Les États-Unis envisagent une annexion du Groenland : un danger pour la sécurité européenne
En 2025, les Européens avaient un objectif central vis-à-vis de l’administration Trump : maintenir l’implication des États-Unis dans la sécurité européenne, en Ukraine et au sein de l’OTAN. Cet objectif pourrait devenir obsolète en 2026 si les États-Unis tentent d’annexer le Groenland, un territoire semi-autonome du Royaume du Danemark. Des dirigeants européens estiment que la Maison Blanche se prépare à cette possibilité, alors qu’elle discute d’une « gamme d’options », rapporte TopTribune.
Pour les Européens, les États-Unis apparaissent désormais comme un régime prédateur. L’administration Trump soutient des partis d’extrême droite alliés au mouvement MAGA à travers le continent, que de nombreux dirigeants européens considèrent comme une menace existentielle pour leurs démocraties. Washington exerce également des pressions sur Kyiv pour accepter des concessions territoriales sans garanties de sécurité claires de la part des États-Unis. La normalisation des relations économiques avec la Russie reste un objectif pour l’équipe de Trump. Pourtant, de nombreux dirigeants européens refusent d’accepter cette réalité.
Cette dynamique s’explique par la grande dépendance de l’Europe à l’égard des États-Unis pour sa propre sécurité. Le réarmement du continent, un processus qui a vraiment commencé l’année dernière, prendra encore trois à cinq ans pour être crédible. D’ici là, l’Europe dépendra fortement des armes américaines, des informations et d’autres outils stratégiques pour soutenir l’Ukraine dans le conflit. De plus, elle continuera de compter sur les États-Unis, par le biais de l’OTAN, pour dissuader la Russie.

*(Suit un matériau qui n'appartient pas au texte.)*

-- pv_equiv track=rewrite | github.com/Dwinovo/ACF-Stego | experiments/group5.py | contexts_equal_ignoring_system
-- ===== SOURCE A (Python) =====
-- from typing import Any
--
-- def contexts_equal_ignoring_system(left: list[dict[str, Any]], right: list[dict[str, Any]]) -> bool:
--     def normalize(messages: list[dict[str, Any]]) -> list[dict[str, str]]:
--         normalized: list[dict[str, str]] = []
--         for message in messages:
--             role = str(message.get("role", "")).lower()
--             if role == "system":
--                 continue
--             normalized.append(
--                 {
--                     "role": role,
--                     "content": str(message.get("content", "")),
--                 }
--             )
--         return normalized
--
--     return normalize(left) == normalize(right)
-- ===== SOURCE B (Python) =====
-- def contexts_equal_ignoring_system(left, right):
--     i, j = 0, 0
--     while True:
--         while i < len(left) and str(left[i].get("role", "")).lower() == "system":
--             i += 1
--         while j < len(right) and str(right[j].get("role", "")).lower() == "system":
--             j += 1
--         if i == len(left) and j == len(right):
--             return True
--         if i == len(left) or j == len(right):
--             return False
--         lm, rm = left[i], right[j]
--         if str(lm.get("role", "")).lower() != str(rm.get("role", "")).lower():
--             return False
--         if str(lm.get("content", "")) != str(rm.get("content", "")):
--             return False
--         i += 1
--         j += 1
-- ===== Notes on version B (the rewrite author's own statement) =====
-- stated objective: alternative
-- what changed: Replaced the build-two-normalized-lists-then-compare approach with a single interleaved streaming pass using two index cursors that skip system messages and compare role/content pairs in place, allocating no intermediate lists and stopping at the first mismatch.
import Mathlib
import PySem

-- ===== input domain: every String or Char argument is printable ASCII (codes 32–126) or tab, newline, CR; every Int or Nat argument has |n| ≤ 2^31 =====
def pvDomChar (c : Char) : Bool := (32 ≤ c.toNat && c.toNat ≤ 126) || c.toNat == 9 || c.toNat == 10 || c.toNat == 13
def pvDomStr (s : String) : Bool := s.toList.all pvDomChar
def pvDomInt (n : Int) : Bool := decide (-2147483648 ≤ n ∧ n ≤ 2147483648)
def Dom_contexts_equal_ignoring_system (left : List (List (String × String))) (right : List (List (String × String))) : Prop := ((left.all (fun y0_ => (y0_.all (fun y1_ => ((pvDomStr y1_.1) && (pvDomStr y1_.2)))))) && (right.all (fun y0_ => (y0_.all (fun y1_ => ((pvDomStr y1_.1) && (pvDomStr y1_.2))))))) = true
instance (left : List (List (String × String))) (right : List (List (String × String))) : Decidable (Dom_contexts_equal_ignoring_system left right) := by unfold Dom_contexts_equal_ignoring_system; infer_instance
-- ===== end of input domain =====

-- B replaces build-two-normalized-lists-then-compare by one interleaved two-cursor
-- streaming pass that skips system messages in place (alternative decomposition, same cost).

-- ===== PORT A =====
-- normalize(messages): collect {"role": role.lower(), "content": str(content)} for non-system messages
def pvNormalize (messages : List (List (String × String))) : List (List (String × String)) :=
  messages.foldl (fun normalized message =>
    let role := PySem.Str.lower ((PySem.Dict.ofList message).getD "role" "")
    if role == "system" then normalized
    else normalized ++ [[("role", role), ("content", (PySem.Dict.ofList message).getD "content" "")]]) []

def contexts_equal_ignoring_system (left : List (List (String × String))) (right : List (List (String × String))) : Bool :=
  pvNormalize left == pvNormalize right

-- ===== PORT B =====
def pvRole (m : List (String × String)) : String :=
  PySem.Str.lower ((PySem.Dict.ofList m).getD "role" "")

def pvContent (m : List (String × String)) : String :=
  (PySem.Dict.ofList m).getD "content" ""

-- the while-True loop of Source B: each inner 'while' skip step is one recursive call
def pvLoop : List (List (String × String)) → List (List (String × String)) → Bool
  | [], [] => true
  | [], n :: rs => if pvRole n == "system" then pvLoop [] rs else false
  | m :: ls, [] => if pvRole m == "system" then pvLoop ls [] else false
  | m :: ls, n :: rs =>
    if pvRole m == "system" then pvLoop ls (n :: rs)
    else if pvRole n == "system" then pvLoop (m :: ls) rs
    else if pvRole m == pvRole n && pvContent m == pvContent n then pvLoop ls rs
    else false
termination_by l r => l.length + r.length

def contexts_equal_ignoring_system_alt (left : List (List (String × String))) (right : List (List (String × String))) : Bool :=
  pvLoop left right

-- ===== PRECONDITION & SPEC =====
def Spec_contexts_equal_ignoring_system (left : List (List (String × String))) (right : List (List (String × String))) (out : Bool) : Prop := out = contexts_equal_ignoring_system_alt left right
instance (left : List (List (String × String))) (right : List (List (String × String))) (out : Bool) : Decidable (Spec_contexts_equal_ignoring_system left right out) := by unfold Spec_contexts_equal_ignoring_system; infer_instance

-- ===== CLAIM (what is proved, stated in full; the proofs are below) =====
def Claim_equal_contexts_equal_ignoring_system : Prop := ∀ (left : List (List (String × String))) (right : List (List (String × String))), Dom_contexts_equal_ignoring_system left right → Spec_contexts_equal_ignoring_system left right (contexts_equal_ignoring_system left right)

-- ===== LEMMAS AND PROOFS =====

-- structural characterisation of A's normalize
def pvNormF : List (List (String × String)) → List (List (String × String))
  | [] => []
  | m :: ms =>
    if pvRole m == "system" then pvNormF ms
    else [("role", pvRole m), ("content", pvContent m)] :: pvNormF ms

theorem pvNormalize_foldl (ms : List (List (String × String)))
    (acc : List (List (String × String))) :
    ms.foldl (fun normalized message =>
      let role := PySem.Str.lower ((PySem.Dict.ofList message).getD "role" "")
      if role == "system" then normalized
      else normalized ++ [[("role", role), ("content", (PySem.Dict.ofList message).getD "content" "")]]) acc
    = acc ++ pvNormF ms := by
  induction ms generalizing acc with
  | nil => simp [pvNormF]
  | cons m ms ih =>
    simp only [List.foldl, pvNormF, pvRole, pvContent]
    by_cases h : (PySem.Str.lower ((PySem.Dict.ofList m).getD "role" "") == "system") = true
    · rw [if_pos h, if_pos h, ih]
    · rw [if_neg h, if_neg h, ih, List.append_assoc]
      rfl

theorem pvNormalize_eq (ms : List (List (String × String))) :
    pvNormalize ms = pvNormF ms := by
  rw [pvNormalize, pvNormalize_foldl]
  rfl

theorem pvLoop_eq (l r : List (List (String × String))) :
    pvLoop l r = (pvNormF l == pvNormF r) := by
  induction l, r using pvLoop.induct with
  | case1 => simp [pvLoop, pvNormF]
  | case2 n rs hs ih => simp [pvLoop, pvNormF, hs, ih]
  | case3 n rs hs =>
    simp [pvLoop, pvNormF, hs]
  | case4 m ls hs ih => simp [pvLoop, pvNormF, hs, ih]
  | case5 m ls hs =>
    simp [pvLoop, pvNormF, hs]
  | case6 m ls n rs hs ih => simp [pvLoop, pvNormF, hs, ih]
  | case7 m ls n rs hm hs ih => simp [pvLoop, pvNormF, hm, hs, ih]
  | case8 m ls n rs hm hn heq ih =>
    simp only [Bool.and_eq_true, beq_iff_eq] at heq
    simp [pvLoop, pvNormF, hn, heq.1, heq.2, ih]
  | case9 m ls n rs hm hn hne =>
    simp only [Bool.and_eq_true, beq_iff_eq, not_and_or] at hne
    rcases hne with h | h <;> simp [pvLoop, pvNormF, hm, hn, h]

-- ===== VERDICT (by name: the statement is the Claim_ definition above) =====
theorem contexts_equal_ignoring_system_spec : Claim_equal_contexts_equal_ignoring_system := by
  intro left right _
  unfold Spec_contexts_equal_ignoring_system contexts_equal_ignoring_system contexts_equal_ignoring_system_alt
  rw [pvNormalize_eq, pvNormalize_eq, pvLoop_eq]
-- pv_equiv track=rewrite | github.com/cloudforet-io/plugin-aws-cloud-service-inven-collector | src/spaceone/inventory/connector/aws_cloud_trail_connector/connector.py | _sort_trail_from_region
-- ===== SOURCE A (Python) =====
-- def _sort_trail_from_region(trails):
--     return_dic = {}
--
--     for _trail in trails:
--         trail_arn = _trail.get('TrailARN', '')
--         split_trail = trail_arn.split(':')
--         try:
--             region = split_trail[3]
--             if region in return_dic:
--                 return_dic[region].append(trail_arn)
--             else:
--                 return_dic[region] = [trail_arn]
--         except IndexError:
--             pass
--
--     return return_dic
-- ===== SOURCE B (Python) =====
-- def _sort_trail_from_region(trails):
--     pairs = []
--     for _trail in trails:
--         trail_arn = _trail.get('TrailARN', '')
--         parts = trail_arn.split(':')
--         if len(parts) >= 4:
--             pairs.append((parts[3], trail_arn))
--     regions = list(dict.fromkeys(r for r, _ in pairs))
--     return {r: [a for rr, a in pairs if rr == r] for r in regions}
-- ===== Notes on version B (the rewrite author's own statement) =====
-- stated objective: alternative
-- what changed: Replaces A's single pass that grows per-region lists inside a dict (with an in-dict membership branch and try/except IndexError) by a two-phase pipeline: first extract a flat list of (region, arn) pairs guarded by an explicit length check, then build the result with an ordered dedup of the regions and one comprehension per region.
import Mathlib
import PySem

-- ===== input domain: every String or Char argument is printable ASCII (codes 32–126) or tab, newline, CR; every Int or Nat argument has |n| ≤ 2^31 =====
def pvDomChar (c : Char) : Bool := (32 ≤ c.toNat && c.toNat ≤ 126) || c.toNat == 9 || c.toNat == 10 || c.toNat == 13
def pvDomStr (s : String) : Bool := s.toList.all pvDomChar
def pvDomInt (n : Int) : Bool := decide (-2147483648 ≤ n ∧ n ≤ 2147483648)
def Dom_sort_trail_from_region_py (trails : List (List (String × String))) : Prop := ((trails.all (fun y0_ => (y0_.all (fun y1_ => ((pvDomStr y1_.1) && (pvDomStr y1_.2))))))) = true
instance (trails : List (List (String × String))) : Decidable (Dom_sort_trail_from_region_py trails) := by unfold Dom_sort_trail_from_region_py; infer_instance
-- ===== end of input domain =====

-- B replaces A's one-pass dict grouping by extract-pairs + ordered-dedup + per-region comprehensions (alternative decomposition, not faster).

-- ===== PORT A =====
-- the body of A's 'for _trail in trails' loop
def pvStepA (return_dic : PySem.Dict String (List String)) (_trail : List (String × String)) : PySem.Dict String (List String) :=
  let trail_arn := PySem.Dict.getD (PySem.Dict.mk _trail) "TrailARN" ""
  let split_trail := (PySem.Str.split? trail_arn ":").getD []   -- sep ":" ≠ "", so split? is always some here
  match PySem.List.pyGet? split_trail 3 with                    -- none = IndexError → 'pass'
  | some region =>
      if PySem.Dict.contains return_dic region then
        return_dic.modify region [] (fun l => l ++ [trail_arn]) -- return_dic[region].append(trail_arn)
      else
        return_dic.insert region [trail_arn]
  | none => return_dic

def sort_trail_from_region_py (trails : List (List (String × String))) : List (String × List String) :=
  (trails.foldl pvStepA PySem.Dict.empty).items

-- ===== PORT B =====
-- the body of B's pair-collecting loop
def pvStepB (acc : List (String × String)) (_trail : List (String × String)) : List (String × String) :=
  let trail_arn := PySem.Dict.getD (PySem.Dict.mk _trail) "TrailARN" ""
  let parts := (PySem.Str.split? trail_arn ":").getD []
  if 4 ≤ parts.length then acc ++ [(PySem.List.pyGetD parts 3 "", trail_arn)] else acc

def sort_trail_from_region_py_alt (trails : List (List (String × String))) : List (String × List String) :=
  let pairs := trails.foldl pvStepB []
  let regions := PySem.List.dedup (pairs.map (·.1))             -- list(dict.fromkeys(...))
  regions.map (fun r => (r, (pairs.filter (fun p => p.1 == r)).map (·.2)))

-- ===== PRECONDITION & SPEC =====
def Spec_sort_trail_from_region_py (trails : List (List (String × String))) (out : List (String × List String)) : Prop := out = sort_trail_from_region_py_alt trails
instance (trails : List (List (String × String))) (out : List (String × List String)) : Decidable (Spec_sort_trail_from_region_py trails out) := by unfold Spec_sort_trail_from_region_py; infer_instance

-- ===== CLAIM (what is proved, stated in full; the proofs are below) =====
def Claim_equal_sort_trail_from_region_py : Prop := ∀ (trails : List (List (String × String))), Dom_sort_trail_from_region_py trails → Spec_sort_trail_from_region_py trails (sort_trail_from_region_py trails)

-- ===== LEMMAS AND PROOFS =====

-- the (region, arn) pair a trail contributes, if any
def pvExtract (_trail : List (String × String)) : Option (String × String) :=
  let trail_arn := PySem.Dict.getD (PySem.Dict.mk _trail) "TrailARN" ""
  let parts := (PySem.Str.split? trail_arn ":").getD []
  (PySem.List.pyGet? parts 3).map (fun r => (r, trail_arn))

-- A's branch is exactly an unconditional modify
theorem pvBranch_eq_modify (d : PySem.Dict String (List String)) (r a : String) :
    (if PySem.Dict.contains d r then d.modify r [] (fun l => l ++ [a]) else d.insert r [a])
      = d.modify r [] (fun l => l ++ [a]) := by
  by_cases h : PySem.Dict.contains d r
  · simp [h]
  · have h' : PySem.Dict.contains d r = false := by simpa using h
    simp [h, PySem.Dict.modify, PySem.Dict.getD_of_not_contains _ _ h']

theorem pvStepA_extract (d : PySem.Dict String (List String)) (t : List (String × String)) :
    pvStepA d t = match pvExtract t with
      | some p => d.modify p.1 [] (fun l => l ++ [p.2])
      | none => d := by
  unfold pvStepA pvExtract
  cases hx : PySem.List.pyGet? ((PySem.Str.split? (PySem.Dict.getD (PySem.Dict.mk t) "TrailARN" "") ":").getD []) 3 with
  | none => simp [hx]
  | some r => simp [hx, pvBranch_eq_modify]

theorem pvStepB_extract (acc : List (String × String)) (t : List (String × String)) :
    pvStepB acc t = match pvExtract t with
      | some p => acc ++ [p]
      | none => acc := by
  unfold pvStepB pvExtract
  by_cases h : 4 ≤ ((PySem.Str.split? (PySem.Dict.getD (PySem.Dict.mk t) "TrailARN" "") ":").getD []).length
  · have h3 : 3 < ((PySem.Str.split? (PySem.Dict.getD (PySem.Dict.mk t) "TrailARN" "") ":").getD []).length := by omega
    have hg := PySem.List.pyGet?_ofNat _ 3 h3
    have hgd := PySem.List.pyGetD_ofNat _ 3 "" h3
    simp only [Nat.cast_ofNat] at hg hgd
    simp [h, hg, hgd]
  · have hg : PySem.List.pyGet? ((PySem.Str.split? (PySem.Dict.getD (PySem.Dict.mk t) "TrailARN" "") ":").getD []) 3 = none := by
      rw [PySem.List.pyGet?_eq_none_iff]
      simp [PySem.Raise.InRange]
      omega
    simp [h, hg]

-- A's fold over trails equals the modify-fold over extracted pairs
theorem pvA_fold_eq (trails : List (List (String × String))) (d : PySem.Dict String (List String)) :
    trails.foldl pvStepA d
    = (trails.filterMap pvExtract).foldl (fun d p => d.modify p.1 [] (fun l => l ++ [p.2])) d := by
  induction trails generalizing d with
  | nil => rfl
  | cons t ts ih =>
      rw [List.foldl_cons, List.filterMap_cons, pvStepA_extract]
      cases pvExtract t with
      | none => exact ih d
      | some p => rw [List.foldl_cons]; exact ih _

-- B's pair-collecting fold equals the same filterMap
theorem pvB_pairs_eq (trails : List (List (String × String))) (acc : List (String × String)) :
    trails.foldl pvStepB acc = acc ++ trails.filterMap pvExtract := by
  induction trails generalizing acc with
  | nil => simp
  | cons t ts ih =>
      rw [List.foldl_cons, List.filterMap_cons, pvStepB_extract]
      cases pvExtract t with
      | none => exact ih acc
      | some p => rw [ih]; simp

theorem pv_main (trails : List (List (String × String))) :
    sort_trail_from_region_py trails = sort_trail_from_region_py_alt trails := by
  unfold sort_trail_from_region_py sort_trail_from_region_py_alt
  rw [pvA_fold_eq, pvB_pairs_eq]
  simp only [List.nil_append]
  set ps := trails.filterMap pvExtract with hps
  have hnd : (ps.foldl (fun d p => d.modify p.1 [] (fun l => l ++ [p.2])) PySem.Dict.empty).keys.Nodup :=
    PySem.Dict.nodup_keys_foldl_modify_key ps (fun p => p.1) [] (fun d p => (fun l => l ++ [p.2])) PySem.Dict.empty (by simp)
  rw [PySem.Dict.items_eq_map_keys _ hnd []]
  have hkeys : (ps.foldl (fun d p => d.modify p.1 [] (fun l => l ++ [p.2])) PySem.Dict.empty).keys
      = PySem.List.dedup (ps.map (·.1)) := by
    rw [PySem.Dict.keys_foldl_modify_key ps (fun p => p.1) [] (fun d p => (fun l => l ++ [p.2])) PySem.Dict.empty]
    rw [PySem.List.dedup_eq_ofList]
    exact PySem.Set.update_empty _
  rw [hkeys]
  apply List.map_congr_left
  intro k _
  rw [PySem.Dict.getD_foldl_modify_append]
  simp

-- ===== VERDICT (by name: the statement is the Claim_ definition above) =====
theorem sort_trail_from_region_py_spec : Claim_equal_sort_trail_from_region_py := by
  intro trails _
  unfold Spec_sort_trail_from_region_py
  exact pv_main trails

L’administration Trump exploite les faiblesses et les vulnérabilités de l’Europe. L’année dernière, elle a contraint les Européens à accepter un tarif de 15% sur leurs exportations vers l’Amérique pour éviter d’aliéner Trump et de précipiter un retrait unilatéral des États-Unis de l’Ukraine et de l’OTAN. La Maison Blanche applique de nouveau cette stratégie.
Cependant, l’annexion du Groenland briserait l’illusion que l’Amérique reste un ami. Le président Donald Trump, le vice-président J.D. Vance et d’autres responsables américains ont récemment exprimé des commentaires provocateurs concernant le territoire groenlandais. Les responsables américains avancent que la Maison Blanche a des préoccupations de sécurité légitimes dans la région arctique, notamment la nécessité de contrer les bases russes et chinoises, de renforcer les capacités de défense antimissile des États-Unis et de contrôler l’accès en temps de guerre.
La gravité de ces inquiétudes américaines se reflète dans le nombre de plans politiques élaborés concernant le Groenland au sein des agences gouvernementales américaines, impliquant des travaux sur des incitations économiques, des accords diplomatiques et juridiques, ainsi que des arrangements de sécurité. Bien que le Danemark soit un petit pays avec des capacités militaires limitées, il consacre tout de même 3% de son PIB à la défense en 2025 et investit dans l’Arctique. Le Groenland fait partie du territoire de l’OTAN, et des responsables européens indiquent que tous les objectifs de sécurité de Trump peuvent être atteints sans annexer le territoire.
Cependant, de nombreux dirigeants européens craignent qu’il n’y ait peu de choses à faire pour désamorcer cette crise, car un objectif plus brutal et sinistre semble à l’œuvre : l’extension territoriale. Trump paraît motivé par une volonté d’élargir l’Amérique sur la carte. Cela pourrait ne pas passer par une présence militaire directe, mais plutôt par une coercition politique et économique visant à influer directement et politiquement sur les 57 000 Groenlandais.
Actuellement, le gouvernement danois essaie de changer d’approche, espérant augmenter les coûts pour les États-Unis de toute avancée avant de demander des arrangements amicaux, tout en tenant compte des objectifs de sécurité américains. La première ministre danoise Mette Frederiksen a déclaré que, « si les États-Unis choisissent d’attaquer un autre pays de l’OTAN militairement, alors tout s’arrête, y compris l’OTAN ». Une annexion imposée par les États-Unis, même avec des milliards de dollars à la clé, pourrait être une humiliation de trop pour les Européens. Frederiksen a raison : une appropriation du territoire par les États-Unis marquerait la fin de l’Alliance et causerait des dommages irréparables à l’Union européenne.